■ **Activity**
Your answer must consist solely of the lines from the start of the entries below through the line with "in '(=,' and", unchanged.

* * * * * * * * *

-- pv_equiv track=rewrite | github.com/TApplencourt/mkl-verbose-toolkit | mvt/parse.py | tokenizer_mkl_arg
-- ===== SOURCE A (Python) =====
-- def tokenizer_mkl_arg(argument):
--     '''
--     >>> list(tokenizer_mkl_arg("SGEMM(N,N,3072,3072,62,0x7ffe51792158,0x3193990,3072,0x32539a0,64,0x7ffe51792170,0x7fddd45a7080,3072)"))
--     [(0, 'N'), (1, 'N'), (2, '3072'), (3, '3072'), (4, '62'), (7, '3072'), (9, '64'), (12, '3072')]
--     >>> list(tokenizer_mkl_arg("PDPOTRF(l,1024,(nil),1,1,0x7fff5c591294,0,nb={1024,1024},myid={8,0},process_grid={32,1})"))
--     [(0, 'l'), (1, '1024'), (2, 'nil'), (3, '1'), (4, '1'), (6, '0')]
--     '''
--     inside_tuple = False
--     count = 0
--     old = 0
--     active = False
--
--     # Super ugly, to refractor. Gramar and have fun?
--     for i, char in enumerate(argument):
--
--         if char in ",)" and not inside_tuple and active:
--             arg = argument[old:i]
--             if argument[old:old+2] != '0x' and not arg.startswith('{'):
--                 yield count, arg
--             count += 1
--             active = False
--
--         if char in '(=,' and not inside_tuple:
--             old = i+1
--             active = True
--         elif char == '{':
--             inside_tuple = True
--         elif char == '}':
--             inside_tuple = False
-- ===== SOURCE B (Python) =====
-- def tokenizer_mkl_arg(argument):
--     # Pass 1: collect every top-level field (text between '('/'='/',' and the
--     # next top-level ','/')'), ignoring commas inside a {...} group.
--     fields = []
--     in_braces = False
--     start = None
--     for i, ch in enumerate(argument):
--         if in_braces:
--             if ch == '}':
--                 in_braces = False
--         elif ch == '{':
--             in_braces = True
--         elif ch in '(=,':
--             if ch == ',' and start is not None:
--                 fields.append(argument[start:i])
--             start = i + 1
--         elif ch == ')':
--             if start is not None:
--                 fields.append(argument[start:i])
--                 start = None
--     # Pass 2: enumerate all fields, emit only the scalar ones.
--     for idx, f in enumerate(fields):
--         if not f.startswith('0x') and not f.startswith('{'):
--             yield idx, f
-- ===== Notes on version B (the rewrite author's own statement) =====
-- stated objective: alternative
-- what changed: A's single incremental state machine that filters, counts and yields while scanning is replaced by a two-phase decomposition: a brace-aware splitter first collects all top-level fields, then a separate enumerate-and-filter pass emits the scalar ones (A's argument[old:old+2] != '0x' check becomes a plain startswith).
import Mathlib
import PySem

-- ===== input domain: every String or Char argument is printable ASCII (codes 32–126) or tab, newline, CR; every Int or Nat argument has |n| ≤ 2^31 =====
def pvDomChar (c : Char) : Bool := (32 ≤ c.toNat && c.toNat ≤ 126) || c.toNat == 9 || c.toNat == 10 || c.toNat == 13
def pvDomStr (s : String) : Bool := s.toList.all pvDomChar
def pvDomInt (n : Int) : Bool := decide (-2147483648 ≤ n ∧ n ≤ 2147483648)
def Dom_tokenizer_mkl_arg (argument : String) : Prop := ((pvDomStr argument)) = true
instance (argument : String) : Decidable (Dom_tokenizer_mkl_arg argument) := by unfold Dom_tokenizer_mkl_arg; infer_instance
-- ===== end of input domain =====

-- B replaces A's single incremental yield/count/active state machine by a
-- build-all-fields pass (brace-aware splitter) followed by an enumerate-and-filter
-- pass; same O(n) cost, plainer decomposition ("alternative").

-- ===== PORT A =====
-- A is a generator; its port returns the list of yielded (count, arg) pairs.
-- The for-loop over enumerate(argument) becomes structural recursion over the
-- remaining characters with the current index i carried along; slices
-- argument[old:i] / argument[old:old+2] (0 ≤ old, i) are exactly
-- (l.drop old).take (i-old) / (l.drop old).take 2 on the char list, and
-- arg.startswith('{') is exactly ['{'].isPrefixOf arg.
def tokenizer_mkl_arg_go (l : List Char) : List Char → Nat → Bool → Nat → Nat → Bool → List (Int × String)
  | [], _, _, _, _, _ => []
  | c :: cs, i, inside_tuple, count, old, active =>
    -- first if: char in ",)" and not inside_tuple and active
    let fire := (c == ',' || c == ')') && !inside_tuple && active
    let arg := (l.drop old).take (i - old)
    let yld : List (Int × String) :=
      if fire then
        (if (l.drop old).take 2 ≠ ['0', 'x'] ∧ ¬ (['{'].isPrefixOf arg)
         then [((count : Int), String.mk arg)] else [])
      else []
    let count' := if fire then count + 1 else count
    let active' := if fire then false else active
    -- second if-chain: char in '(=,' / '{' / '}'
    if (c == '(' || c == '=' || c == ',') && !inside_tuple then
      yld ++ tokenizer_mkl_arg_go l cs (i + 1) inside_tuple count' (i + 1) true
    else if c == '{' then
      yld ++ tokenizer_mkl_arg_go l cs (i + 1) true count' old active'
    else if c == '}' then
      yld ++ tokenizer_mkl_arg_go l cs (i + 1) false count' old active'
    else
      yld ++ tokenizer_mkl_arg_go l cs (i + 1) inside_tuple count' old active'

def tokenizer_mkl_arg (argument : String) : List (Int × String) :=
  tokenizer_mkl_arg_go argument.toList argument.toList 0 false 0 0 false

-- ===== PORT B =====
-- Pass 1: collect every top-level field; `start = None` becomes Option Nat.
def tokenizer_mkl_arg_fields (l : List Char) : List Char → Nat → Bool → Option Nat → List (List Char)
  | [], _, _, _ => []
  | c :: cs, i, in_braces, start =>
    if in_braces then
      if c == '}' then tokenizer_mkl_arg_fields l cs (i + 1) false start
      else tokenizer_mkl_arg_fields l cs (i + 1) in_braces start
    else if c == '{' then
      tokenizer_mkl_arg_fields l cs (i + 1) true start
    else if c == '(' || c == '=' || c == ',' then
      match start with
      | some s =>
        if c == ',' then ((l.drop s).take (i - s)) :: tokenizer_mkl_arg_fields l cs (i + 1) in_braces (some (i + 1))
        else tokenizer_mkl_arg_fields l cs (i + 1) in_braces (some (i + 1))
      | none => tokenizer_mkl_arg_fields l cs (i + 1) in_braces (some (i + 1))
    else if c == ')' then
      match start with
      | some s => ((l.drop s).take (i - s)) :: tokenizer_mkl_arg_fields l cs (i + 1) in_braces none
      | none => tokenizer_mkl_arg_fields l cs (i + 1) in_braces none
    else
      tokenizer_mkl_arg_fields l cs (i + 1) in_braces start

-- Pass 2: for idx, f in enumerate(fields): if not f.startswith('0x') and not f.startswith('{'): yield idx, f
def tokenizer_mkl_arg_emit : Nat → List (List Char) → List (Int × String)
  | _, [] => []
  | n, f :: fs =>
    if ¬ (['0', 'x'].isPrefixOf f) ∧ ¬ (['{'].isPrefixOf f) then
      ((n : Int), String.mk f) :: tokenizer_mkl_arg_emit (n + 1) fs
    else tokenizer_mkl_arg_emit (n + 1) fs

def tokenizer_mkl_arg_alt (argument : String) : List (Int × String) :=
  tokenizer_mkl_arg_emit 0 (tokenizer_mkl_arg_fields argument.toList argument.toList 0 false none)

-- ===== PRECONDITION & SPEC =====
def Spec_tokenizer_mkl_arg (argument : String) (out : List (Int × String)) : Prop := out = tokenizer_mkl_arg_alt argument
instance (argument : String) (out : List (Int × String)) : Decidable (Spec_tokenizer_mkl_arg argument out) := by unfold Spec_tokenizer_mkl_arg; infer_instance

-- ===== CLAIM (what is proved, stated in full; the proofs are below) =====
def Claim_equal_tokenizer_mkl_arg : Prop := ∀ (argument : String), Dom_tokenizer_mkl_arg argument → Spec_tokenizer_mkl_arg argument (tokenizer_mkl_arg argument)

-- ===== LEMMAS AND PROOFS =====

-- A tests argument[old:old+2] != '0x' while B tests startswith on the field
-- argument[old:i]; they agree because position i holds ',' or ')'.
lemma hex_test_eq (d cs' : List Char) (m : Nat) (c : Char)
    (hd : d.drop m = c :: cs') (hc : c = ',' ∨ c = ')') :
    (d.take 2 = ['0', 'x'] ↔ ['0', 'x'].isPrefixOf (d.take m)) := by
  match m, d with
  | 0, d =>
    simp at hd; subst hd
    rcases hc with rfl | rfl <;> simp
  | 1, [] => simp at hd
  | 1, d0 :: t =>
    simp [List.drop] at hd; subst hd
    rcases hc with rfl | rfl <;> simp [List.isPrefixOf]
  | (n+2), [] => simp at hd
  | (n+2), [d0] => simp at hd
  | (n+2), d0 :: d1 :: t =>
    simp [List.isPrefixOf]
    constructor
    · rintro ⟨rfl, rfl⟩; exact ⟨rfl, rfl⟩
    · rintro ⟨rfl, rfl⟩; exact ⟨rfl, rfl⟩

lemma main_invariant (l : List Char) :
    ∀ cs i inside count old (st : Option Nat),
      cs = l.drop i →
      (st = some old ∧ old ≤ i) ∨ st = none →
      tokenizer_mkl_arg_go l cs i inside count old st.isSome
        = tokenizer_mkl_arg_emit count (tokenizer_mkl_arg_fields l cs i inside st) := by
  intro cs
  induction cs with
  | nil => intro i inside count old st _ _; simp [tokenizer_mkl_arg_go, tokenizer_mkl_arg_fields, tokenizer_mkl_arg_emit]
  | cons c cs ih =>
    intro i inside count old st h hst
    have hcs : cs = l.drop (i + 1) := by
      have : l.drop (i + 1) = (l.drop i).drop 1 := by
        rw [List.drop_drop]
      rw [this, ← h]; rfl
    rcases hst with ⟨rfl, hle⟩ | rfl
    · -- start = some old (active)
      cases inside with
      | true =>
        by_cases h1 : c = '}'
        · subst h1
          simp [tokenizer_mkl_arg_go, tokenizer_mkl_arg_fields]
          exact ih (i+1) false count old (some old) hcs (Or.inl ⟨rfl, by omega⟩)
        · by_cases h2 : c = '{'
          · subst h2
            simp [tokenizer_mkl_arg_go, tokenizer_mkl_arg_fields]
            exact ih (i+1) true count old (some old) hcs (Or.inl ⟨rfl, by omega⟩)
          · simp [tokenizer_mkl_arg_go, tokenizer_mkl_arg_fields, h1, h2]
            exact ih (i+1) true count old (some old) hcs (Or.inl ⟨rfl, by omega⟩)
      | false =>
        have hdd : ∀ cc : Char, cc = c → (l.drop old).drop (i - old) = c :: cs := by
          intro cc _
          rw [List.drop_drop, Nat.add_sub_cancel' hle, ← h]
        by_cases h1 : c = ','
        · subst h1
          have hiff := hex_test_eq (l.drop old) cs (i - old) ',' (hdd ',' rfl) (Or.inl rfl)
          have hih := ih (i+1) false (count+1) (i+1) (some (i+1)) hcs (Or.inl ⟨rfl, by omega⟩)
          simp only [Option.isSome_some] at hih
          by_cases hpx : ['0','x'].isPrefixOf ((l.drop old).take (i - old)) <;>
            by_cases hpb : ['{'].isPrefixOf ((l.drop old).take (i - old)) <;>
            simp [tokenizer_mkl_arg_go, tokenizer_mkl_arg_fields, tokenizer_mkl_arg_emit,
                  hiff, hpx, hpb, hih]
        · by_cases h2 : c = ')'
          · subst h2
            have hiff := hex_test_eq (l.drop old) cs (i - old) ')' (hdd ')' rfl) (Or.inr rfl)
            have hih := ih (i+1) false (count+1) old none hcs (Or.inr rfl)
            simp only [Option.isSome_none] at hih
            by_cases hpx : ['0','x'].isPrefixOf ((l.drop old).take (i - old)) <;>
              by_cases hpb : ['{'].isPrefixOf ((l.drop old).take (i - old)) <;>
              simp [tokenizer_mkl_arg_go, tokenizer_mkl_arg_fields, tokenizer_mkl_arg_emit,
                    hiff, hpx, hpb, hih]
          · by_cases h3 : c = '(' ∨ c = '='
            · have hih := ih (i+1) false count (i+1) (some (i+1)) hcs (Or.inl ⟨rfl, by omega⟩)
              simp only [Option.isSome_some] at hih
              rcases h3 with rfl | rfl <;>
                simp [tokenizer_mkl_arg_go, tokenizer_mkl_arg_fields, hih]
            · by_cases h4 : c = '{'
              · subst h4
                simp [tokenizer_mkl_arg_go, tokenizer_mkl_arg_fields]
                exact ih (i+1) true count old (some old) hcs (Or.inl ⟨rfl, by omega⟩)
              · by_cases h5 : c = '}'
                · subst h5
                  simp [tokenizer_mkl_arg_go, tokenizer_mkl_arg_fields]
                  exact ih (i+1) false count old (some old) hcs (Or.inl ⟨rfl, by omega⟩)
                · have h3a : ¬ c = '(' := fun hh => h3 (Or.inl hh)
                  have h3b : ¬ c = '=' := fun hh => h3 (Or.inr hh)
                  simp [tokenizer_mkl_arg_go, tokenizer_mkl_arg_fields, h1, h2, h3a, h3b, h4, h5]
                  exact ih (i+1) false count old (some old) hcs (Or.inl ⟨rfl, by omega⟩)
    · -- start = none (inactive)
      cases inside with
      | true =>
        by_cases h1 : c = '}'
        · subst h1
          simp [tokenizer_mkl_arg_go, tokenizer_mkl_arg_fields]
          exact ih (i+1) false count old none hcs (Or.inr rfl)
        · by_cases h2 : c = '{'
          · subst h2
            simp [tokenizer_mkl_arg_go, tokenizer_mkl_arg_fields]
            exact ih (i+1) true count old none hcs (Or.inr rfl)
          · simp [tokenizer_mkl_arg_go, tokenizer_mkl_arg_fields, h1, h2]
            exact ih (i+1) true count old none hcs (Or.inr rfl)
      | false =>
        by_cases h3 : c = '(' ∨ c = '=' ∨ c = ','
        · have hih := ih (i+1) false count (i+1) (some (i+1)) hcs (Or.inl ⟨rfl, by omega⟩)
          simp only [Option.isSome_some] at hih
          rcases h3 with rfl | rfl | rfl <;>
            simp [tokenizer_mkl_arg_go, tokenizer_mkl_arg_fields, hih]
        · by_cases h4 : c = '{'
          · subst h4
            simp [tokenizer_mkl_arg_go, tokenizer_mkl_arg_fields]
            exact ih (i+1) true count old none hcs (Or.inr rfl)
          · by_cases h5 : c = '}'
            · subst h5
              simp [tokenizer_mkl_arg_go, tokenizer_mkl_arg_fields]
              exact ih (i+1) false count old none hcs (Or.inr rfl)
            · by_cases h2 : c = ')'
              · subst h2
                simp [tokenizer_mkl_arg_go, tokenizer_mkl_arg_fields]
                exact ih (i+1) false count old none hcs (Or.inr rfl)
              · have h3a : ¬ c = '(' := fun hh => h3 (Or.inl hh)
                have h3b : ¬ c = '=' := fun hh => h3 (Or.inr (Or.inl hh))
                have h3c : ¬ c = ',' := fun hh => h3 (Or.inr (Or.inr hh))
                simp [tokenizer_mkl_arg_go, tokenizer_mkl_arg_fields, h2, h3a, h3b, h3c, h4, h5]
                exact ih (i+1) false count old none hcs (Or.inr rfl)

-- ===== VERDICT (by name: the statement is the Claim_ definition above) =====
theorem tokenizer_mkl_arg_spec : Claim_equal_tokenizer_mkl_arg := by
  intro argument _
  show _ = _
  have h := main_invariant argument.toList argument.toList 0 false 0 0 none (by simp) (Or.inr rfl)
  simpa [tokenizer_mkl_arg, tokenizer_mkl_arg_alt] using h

* * * * * * * * *

■ **Output of the exercise**
-- pv_equiv track=rewrite | github.com/TApplencourt/mkl-verbose-toolkit | mvt/parse.py | tokenizer_mkl_arg
-- ===== SOURCE A (Python) =====
-- def tokenizer_mkl_arg(argument):
--     '''
--     >>> list(tokenizer_mkl_arg("SGEMM(N,N,3072,3072,62,0x7ffe51792158,0x3193990,3072,0x32539a0,64,0x7ffe51792170,0x7fddd45a7080,3072)"))
--     [(0, 'N'), (1, 'N'), (2, '3072'), (3, '3072'), (4, '62'), (7, '3072'), (9, '64'), (12, '3072')]
--     >>> list(tokenizer_mkl_arg("PDPOTRF(l,1024,(nil),1,1,0x7fff5c591294,0,nb={1024,1024},myid={8,0},process_grid={32,1})"))
--     [(0, 'l'), (1, '1024'), (2, 'nil'), (3, '1'), (4, '1'), (6, '0')]
--     '''
--     inside_tuple = False
--     count = 0
--     old = 0
--     active = False
--
--     # Super ugly, to refractor. Gramar and have fun?
--     for i, char in enumerate(argument):
--
--         if char in ",)" and not inside_tuple and active:
--             arg = argument[old:i]
--             if argument[old:old+2] != '0x' and not arg.startswith('{'):
--                 yield count, arg
--             count += 1
--             active = False
--
--         if char in '(=,' and not inside_tuple:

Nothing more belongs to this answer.